He says enemy because he can’t get himself to say, Troupe. The fuckin’ Phantom Troupe. And their leader is in the backseat with him.
Kurapika dreamed of this.
Fantasized for years, but fantasies are flimsy on his tongue. He glances up again, trying to meet Leorio or Melody's eye, needing something to buoy him in, but both have their gazes fixed ahead. Heater off. Music turned low.
On the roads outside the city, it's so quiet.
Kurapika can feel the prickle in their silences. The don’t be reckless and, even worse, shouldn’t have done this that drifts in the back of his mind; aided by the events of this evening, and solidified by his results.
Gon and Killua still captured, one Spider dead, and another—
He cannot even look at the man beside him right now. Can’t even begin to untangle the horrible knot in his stomach that had twisted up the moment Kurapika saw him—the black hair, the blue earrings, the Saint Peter’s cross-stitched down his back—
His knuckles clench again at the memory of a fur-lined jacket, matted and soft in his palms.

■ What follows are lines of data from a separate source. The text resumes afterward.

-- pv_equiv track=rewrite | github.com/JayB202/code_practice | 백준/Silver/2512. 예산/예산.py | find_max_budget
-- ===== SOURCE A (Python) =====
-- def find_max_budget(requests, total_budget):
--     left, right = 0, max(requests)
--     answer = 0
--
--     while left <= right:
--         mid = (left + right) // 2
--         allocated = sum(min(request, mid) for request in requests)
--
--         if allocated <= total_budget:
--             answer = mid  # 가능한 최대 상한액을 업데이트
--             left = mid + 1
--         else:
--             right = mid - 1
--
--     return answer
-- ===== SOURCE B (Python) =====
-- def find_max_budget(requests, total_budget):
--     s = sorted(requests)
--     if sum(s) <= total_budget:
--         return max(s[-1], 0)
--     cut = 0
--     prefix = 0
--     n = len(s)
--     for i in range(n):
--         cut = (total_budget - prefix) // (n - i)
--         if cut < s[i]:
--             break
--         prefix += s[i]
--     return max(cut, 0)
-- ===== Notes on version B (the rewrite author's own statement) =====
-- stated objective: faster
-- what changed: Replaces A's binary search on the answer (re-summing min(r, mid) over the whole list each probe) by a single sort + prefix-sum pass that computes the exact integer cutoff in closed form per sorted position.
-- outside the precondition, e.g. on find_max_budget([], 0): A raises ValueError, B raises IndexError
import Mathlib
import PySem

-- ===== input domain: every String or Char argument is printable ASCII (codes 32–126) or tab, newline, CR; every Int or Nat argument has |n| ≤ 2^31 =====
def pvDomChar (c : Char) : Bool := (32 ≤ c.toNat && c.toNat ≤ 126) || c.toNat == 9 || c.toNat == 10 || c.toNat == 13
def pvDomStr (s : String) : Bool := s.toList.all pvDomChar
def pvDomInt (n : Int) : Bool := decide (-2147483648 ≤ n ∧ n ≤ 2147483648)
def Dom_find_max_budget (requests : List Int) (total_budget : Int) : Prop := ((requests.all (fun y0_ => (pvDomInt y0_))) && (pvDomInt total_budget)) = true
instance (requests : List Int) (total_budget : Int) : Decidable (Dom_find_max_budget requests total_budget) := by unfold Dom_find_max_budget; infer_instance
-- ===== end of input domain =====

-- B replaces A's binary search on the answer by one sort + prefix-sum cutoff pass (alternative algorithm, same return value).

-- ===== PORT A =====
-- sum(min(request, mid) for request in requests)
def allocSum (requests : List Int) (mid : Int) : Int :=
  (requests.map (fun r => min r mid)).sum

-- the while-loop: state (left, right, answer)
def find_max_budget_loop (requests : List Int) (total_budget left right answer : Int) : Int :=
  if h : left ≤ right then
    let mid := PySem.Int.floordiv (left + right) 2
    if allocSum requests mid ≤ total_budget then
      find_max_budget_loop requests total_budget (mid + 1) right mid
    else
      find_max_budget_loop requests total_budget left (mid - 1) answer
  else answer
termination_by (right + 1 - left).toNat
decreasing_by
  all_goals
    have hb := PySem.Int.floordiv_two_mid_bounds h
    omega

def find_max_budget (requests : List Int) (total_budget : Int) : Int :=
  -- max(requests): the ValueError on [] is excluded by Pre_; .getD 0 is never reached there
  let right := (PySem.List.max? requests (fun y => y)).getD 0
  find_max_budget_loop requests total_budget 0 right 0

-- ===== PORT B =====
-- the for-loop of Source B: remaining suffix of the sorted list, running prefix sum, current cut
def bCutLoop (total_budget : Int) : List Int → Int → Int → Int
  | [], _, cut => cut
  | v :: rest, pfx, _ =>
    let cut := PySem.Int.floordiv (total_budget - pfx) ((rest.length : Int) + 1)
    if cut < v then cut else bCutLoop total_budget rest (pfx + v) cut

def find_max_budget_alt (requests : List Int) (total_budget : Int) : Int :=
  let s := PySem.List.sorted requests (fun y => y) false
  if s.sum ≤ total_budget then
    -- s[-1]: the IndexError on [] is excluded by Pre_; .getD 0 is never reached there
    max ((PySem.List.pyGet? s (-1)).getD 0) 0
  else
    max (bCutLoop total_budget s 0 0) 0

-- ===== PRECONDITION & SPEC =====
-- Python A raises ValueError (max of empty sequence) on requests = []; nothing else raises.
def Pre_find_max_budget (requests : List Int) (total_budget : Int) : Prop := requests ≠ []
instance (requests : List Int) (total_budget : Int) : Decidable (Pre_find_max_budget requests total_budget) := by unfold Pre_find_max_budget; infer_instance
def pvWitness_find_max_budget : List Int × Int := ([3, 5], 4)

def Spec_find_max_budget (requests : List Int) (total_budget : Int) (out : Int) : Prop := out = find_max_budget_alt requests total_budget
instance (requests : List Int) (total_budget : Int) (out : Int) : Decidable (Spec_find_max_budget requests total_budget out) := by unfold Spec_find_max_budget; infer_instance

-- ===== CLAIM (what is proved, stated in full; the proofs are below) =====
def Claim_equal_find_max_budget : Prop := ∀ (requests : List Int) (total_budget : Int), Dom_find_max_budget requests total_budget → Pre_find_max_budget requests total_budget → Spec_find_max_budget requests total_budget (find_max_budget requests total_budget)

-- ===== LEMMAS AND PROOFS =====

theorem allocSum_mono (t : List Int) {x y : Int} (h : x ≤ y) :
    allocSum t x ≤ allocSum t y := by
  induction t with
  | nil => simp [allocSum]
  | cons a t ih =>
    simp only [allocSum, List.map_cons, List.sum_cons] at ih ⊢
    exact add_le_add (min_le_min le_rfl h) ih

theorem allocSum_le_sum (t : List Int) (x : Int) : allocSum t x ≤ t.sum := by
  induction t with
  | nil => simp [allocSum]
  | cons a t ih =>
    simp only [allocSum, List.map_cons, List.sum_cons] at ih ⊢
    exact add_le_add (min_le_left a x) ih

theorem allocSum_eq_sum (t : List Int) (x : Int) (h : ∀ r ∈ t, r ≤ x) :
    allocSum t x = t.sum := by
  induction t with
  | nil => rfl
  | cons a t ih =>
    simp only [allocSum, List.map_cons, List.sum_cons] at ih ⊢
    rw [min_eq_left (h a (by simp)), ih (fun r hr => h r (by simp [hr]))]

theorem allocSum_const (t : List Int) (x : Int) (h : ∀ r ∈ t, x ≤ r) :
    allocSum t x = x * (t.length : Int) := by
  induction t with
  | nil => simp [allocSum]
  | cons a t ih =>
    simp only [allocSum, List.map_cons, List.sum_cons, List.length_cons] at ih ⊢
    rw [min_eq_right (h a (by simp)), ih (fun r hr => h r (by simp [hr]))]
    push_cast; ring

theorem allocSum_append (p s : List Int) (x : Int) :
    allocSum (p ++ s) x = allocSum p x + allocSum s x := by
  simp [allocSum]

theorem allocSum_perm {t₁ t₂ : List Int} (h : t₁.Perm t₂) (x : Int) :
    allocSum t₁ x = allocSum t₂ x :=
  (h.map (fun r => min r x)).sum_eq

theorem le_getLast_of_pairwise :
    ∀ (l : List Int), l.Pairwise (fun a b : Int => a ≤ b) → ∀ (a : Int), a ∈ l →
      ∀ (hne : l ≠ []), a ≤ l.getLast hne := by
  intro l
  induction l with
  | nil => intro _ a ha; exact absurd ha (by simp)
  | cons b t ih =>
    intro h a ha hne
    obtain ⟨hb, ht⟩ := List.pairwise_cons.mp h
    by_cases htn : t = []
    · subst htn
      simp at ha
      simp [ha, List.getLast]
    · rw [List.getLast_cons htn]
      rcases List.mem_cons.mp ha with rfl | hat
      · exact hb _ (List.getLast_mem htn)
      · exact ih ht a hat htn

-- B's scan: its result v satisfies  allocSum t v ≤ B < allocSum t (v+1)  (t = the whole sorted list)
theorem bLoop_char (B : Int) :
    ∀ (s p : List Int) (pfx c0 : Int), s ≠ [] →
    (p ++ s).Pairwise (fun a b : Int => a ≤ b) → pfx = p.sum →
    (∀ r ∈ p, r * (s.length : Int) ≤ B - pfx) →
    B < p.sum + s.sum →
    allocSum (p ++ s) (bCutLoop B s pfx c0) ≤ B ∧
    B < allocSum (p ++ s) (bCutLoop B s pfx c0 + 1) := by
  intro s
  induction s with
  | nil => intro p pfx c0 h; exact absurd rfl h
  | cons v rest ih =>
    intro p pfx c0 _ hsort hpfx hinv hgt
    have hk : (0 : Int) < (rest.length : Int) + 1 := by positivity
    rw [List.pairwise_append] at hsort
    obtain ⟨hp, hvr, hcross⟩ := hsort
    have hvrest : ∀ r ∈ rest, v ≤ r := (List.pairwise_cons.mp hvr).1
    simp only [bCutLoop]
    set cut := PySem.Int.floordiv (B - pfx) ((rest.length : Int) + 1) with hcutdef
    have hcutk : cut * ((rest.length : Int) + 1) ≤ B - pfx :=
      (PySem.Int.le_floordiv_iff_mul_le hk).mp le_rfl
    have hcutk2 : B - pfx < (cut + 1) * ((rest.length : Int) + 1) :=
      (PySem.Int.floordiv_lt_iff_lt_mul hk).mp (by omega)
    by_cases hbr : cut < v
    · rw [if_pos hbr]
      have hle : ∀ r ∈ v :: rest, cut ≤ r := by
        intro r hr
        rcases List.mem_cons.mp hr with h | h
        · omega
        · have := hvrest r h; omega
      have hle1 : ∀ r ∈ v :: rest, cut + 1 ≤ r := by
        intro r hr
        rcases List.mem_cons.mp hr with h | h
        · omega
        · have := hvrest r h; omega
      have hplen : ∀ r ∈ p, r ≤ cut + 1 := by
        intro r hr
        have h1 := hinv r hr
        have h2 : r ≤ cut := by
          rw [hcutdef]
          refine (PySem.Int.le_floordiv_iff_mul_le hk).mpr ?_
          have h2' : (((v :: rest).length : Int)) = (rest.length : Int) + 1 := by simp
          rw [h2'] at h1; exact h1
        omega
      constructor
      · rw [allocSum_append, allocSum_const (v :: rest) cut hle]
        have h1 := allocSum_le_sum p cut
        have h2 : ((v :: rest).length : Int) = (rest.length : Int) + 1 := by simp
        rw [h2]; omega
      · rw [allocSum_append, allocSum_const (v :: rest) (cut + 1) hle1,
          allocSum_eq_sum p (cut + 1) hplen]
        have h2 : ((v :: rest).length : Int) = (rest.length : Int) + 1 := by simp
        rw [h2]; omega
    · rw [if_neg hbr]
      have hbr2 : v ≤ cut := by omega
      have hvk : v * ((rest.length : Int) + 1) ≤ B - pfx :=
        (PySem.Int.le_floordiv_iff_mul_le hk).mp (by rw [← hcutdef]; exact hbr2)
      have hrestne : rest ≠ [] := by
        intro h
        subst h
        simp at hvk hgt
        omega
      have hre : p ++ v :: rest = (p ++ [v]) ++ rest := by simp
      rw [hre]
      apply ih (p ++ [v]) (pfx + v) cut hrestne
      · rw [← hre]; rw [List.pairwise_append]
        exact ⟨hp, hvr, hcross⟩
      · simp [hpfx]
      · intro r hr
        rcases List.mem_append.mp hr with h | h
        · have hrv : r ≤ v := hcross r h v (by simp)
          have : r * (rest.length : Int) ≤ v * (rest.length : Int) :=
            mul_le_mul_of_nonneg_right hrv (by positivity)
          nlinarith
        · simp at h; subst h; nlinarith
      · simp at hgt ⊢; omega

-- A's binary search, characterised by an invariant
theorem aLoop_char (requests : List Int) (B K : Int) :
    ∀ (n : Nat) (l r ans : Int), (r + 1 - l).toNat = n → 0 ≤ l →
    r ≤ K → (allocSum requests ans ≤ B ∨ ans = 0) → 0 ≤ ans → (ans = 0 ∨ ans ≤ K) →
    (∀ x, 0 ≤ x → x < l → allocSum requests x ≤ B → x ≤ ans) →
    (∀ x, r < x → x ≤ K → ¬ allocSum requests x ≤ B) →
    ((allocSum requests (find_max_budget_loop requests B l r ans) ≤ B ∨
        find_max_budget_loop requests B l r ans = 0) ∧
      0 ≤ find_max_budget_loop requests B l r ans ∧
      (find_max_budget_loop requests B l r ans = 0 ∨ find_max_budget_loop requests B l r ans ≤ K) ∧
      (∀ x, 0 ≤ x → x ≤ K → allocSum requests x ≤ B → x ≤ find_max_budget_loop requests B l r ans)) := by
  intro n
  induction n using Nat.strong_induction_on with
  | _ n ih =>
    intro l r ans hn hl hrK hans hans0 hansK hmax hhigh
    rw [find_max_budget_loop.eq_def]
    by_cases hlr : l ≤ r
    · rw [dif_pos hlr]
      simp only []
      have hmid := PySem.Int.floordiv_two_mid_bounds hlr
      set mid := PySem.Int.floordiv (l + r) 2 with hmiddef
      by_cases hg : allocSum requests mid ≤ B
      · rw [if_pos hg]
        exact ih ((r + 1 - (mid + 1)).toNat) (by omega) (mid + 1) r mid rfl (by omega) hrK
          (Or.inl hg) (by omega) (Or.inr (by omega))
          (fun x _ hx hgx => by omega) hhigh
      · rw [if_neg hg]
        exact ih ((mid - 1 + 1 - l).toNat) (by omega) l (mid - 1) ans rfl hl (by omega)
          hans hans0 hansK hmax
          (fun x hx hxK hgx => hg (le_trans (allocSum_mono requests (by omega : mid ≤ x)) hgx))
    · rw [dif_neg hlr]
      refine ⟨hans, hans0, hansK, fun x hx0 hxK hgx => ?_⟩
      by_cases hxl : x < l
      · exact hmax x hx0 hxl hgx
      · exact absurd hgx (hhigh x (by omega) hxK)

-- ===== VERDICT (by name: the statement is the Claim_ definition above) =====
theorem find_max_budget_spec : Claim_equal_find_max_budget := by
  intro requests B _ hpre
  unfold Spec_find_max_budget find_max_budget find_max_budget_alt
  -- the maximum of requests
  obtain ⟨m, hm⟩ : ∃ m, PySem.List.max? requests (fun y => y) = some m := by
    rcases hq : PySem.List.max? requests (fun y => y) with _ | m
    · exact absurd ((PySem.List.max?_eq_none_iff _ _).mp hq) hpre
    · exact ⟨m, rfl⟩
  have hmmem : m ∈ requests := PySem.List.max?_mem hm
  have hmmax : ∀ y ∈ requests, y ≤ m := PySem.List.max?_isMax hm
  rw [hm]
  simp only [Option.getD_some]
  -- the sorted list
  set s := PySem.List.sorted requests (fun y => y) false with hsdef
  have hperm : s.Perm requests := PySem.List.sorted_perm requests (fun y => y) false
  have hsum : s.sum = requests.sum := hperm.sum_eq
  have halloc : ∀ x, allocSum s x = allocSum requests x := fun x => allocSum_perm hperm x
  have hsort : s.Pairwise (fun a b : Int => a ≤ b) := PySem.List.sorted_pairwise requests (fun y => y)
  have hsne : s ≠ [] := by
    intro h
    exact hpre ((PySem.List.sorted_eq_nil_iff _ _ _).mp (hsdef ▸ h))
  -- the A-side characterisation with K = m
  obtain ⟨C1, C2, C3, C4⟩ := aLoop_char requests B m ((m + 1 - 0).toNat) 0 m 0 rfl le_rfl
    le_rfl (Or.inr rfl) le_rfl (Or.inl rfl)
    (fun x hx0 hxl _ => by omega)
    (fun x hx hxK => by omega)
  set A := find_max_budget_loop requests B 0 m 0 with hAdef
  by_cases hs : s.sum ≤ B
  · -- budget covers everything: B returns max(max(requests), 0)
    rw [if_pos hs]
    rw [PySem.List.pyGet?_neg_one, List.getLast?_eq_some_getLast hsne]
    simp only [Option.getD_some]
    have hlast : s.getLast hsne = m := by
      apply le_antisymm
      · exact hmmax _ (hperm.mem_iff.mp (List.getLast_mem hsne))
      · exact le_getLast_of_pairwise s hsort m (hperm.mem_iff.mpr hmmem) hsne
    rw [hlast]
    have hgm : allocSum requests m ≤ B := by
      rw [allocSum_eq_sum requests m hmmax, ← hsum]; exact hs
    by_cases hm0 : 0 ≤ m
    · have h1 : m ≤ A := C4 m hm0 le_rfl hgm
      rw [max_eq_left hm0]
      omega
    · rw [max_eq_right (by omega : m ≤ 0)]
      omega
  · -- budget does not cover everything: B returns max(cut, 0)
    rw [if_neg hs]
    obtain ⟨hgv, hgv1⟩ := bLoop_char B s [] 0 0 hsne (by simpa using hsort) rfl
      (by simp) (by simpa using not_le.mp hs)
    rw [List.nil_append] at hgv hgv1
    rw [halloc] at hgv hgv1
    set v := bCutLoop B s 0 0 with hvdef
    have hnotg : ∀ x, v < x → ¬ allocSum requests x ≤ B := by
      intro x hx h
      exact absurd (le_trans (allocSum_mono requests (by omega : v + 1 ≤ x)) h) (by omega)
    have hmnotg : ¬ allocSum requests m ≤ B := by
      rw [allocSum_eq_sum requests m hmmax, ← hsum]; exact hs
    have hvm : v < m := by
      by_contra h
      exact hmnotg (le_trans (allocSum_mono requests (by omega : m ≤ v)) hgv)
    by_cases hv0 : 0 ≤ v
    · have h1 : v ≤ A := C4 v hv0 (by omega) hgv
      have h2 : A ≤ v := by
        rcases C1 with h | h
        · by_contra hc
          exact hnotg A (by omega) h
        · omega
      rw [max_eq_left hv0]
      omega
    · rw [max_eq_right (by omega : v ≤ 0)]
      rcases C1 with h | h
      · exact absurd h (hnotg A (by omega))
      · omega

He digs in his nails until he breaks skin.
The streetlights flicker through the speeding car, the silence broken only by the mumble of their hostage, groaning over his head, which cracked against the window. The neon light of a passing strip club makes his hair flash blue for a moment, like crow feathers, hollowing out the line of his cheek, dark blood dribbling down his chin.
He is stunning in profile. High cheekbones, full mouth, long lashes.
His eyes have already taken up that particular sleeplessness Kurapika had come to associate with the beginning of their time together. Shadows and hollows, a bar in the late afternoon, a bite of wind in the air.
The smell of sea salt and lime.
“Angel,” he breathes, nasal from the broken nose. Kurapika’s chest expands, lightheaded. Kuroro’s dark eyes are watery at the corners. His gaze sweeps over Kurapika again and pauses at the frilly ribbon of his receptionist uniform.
Kurapika shifts, bare knees pressing together.
Kuroro licks his lips, smearing blood on the corner of his mouth and his expression turning pensive at the flavor. “I never thought it would be you.”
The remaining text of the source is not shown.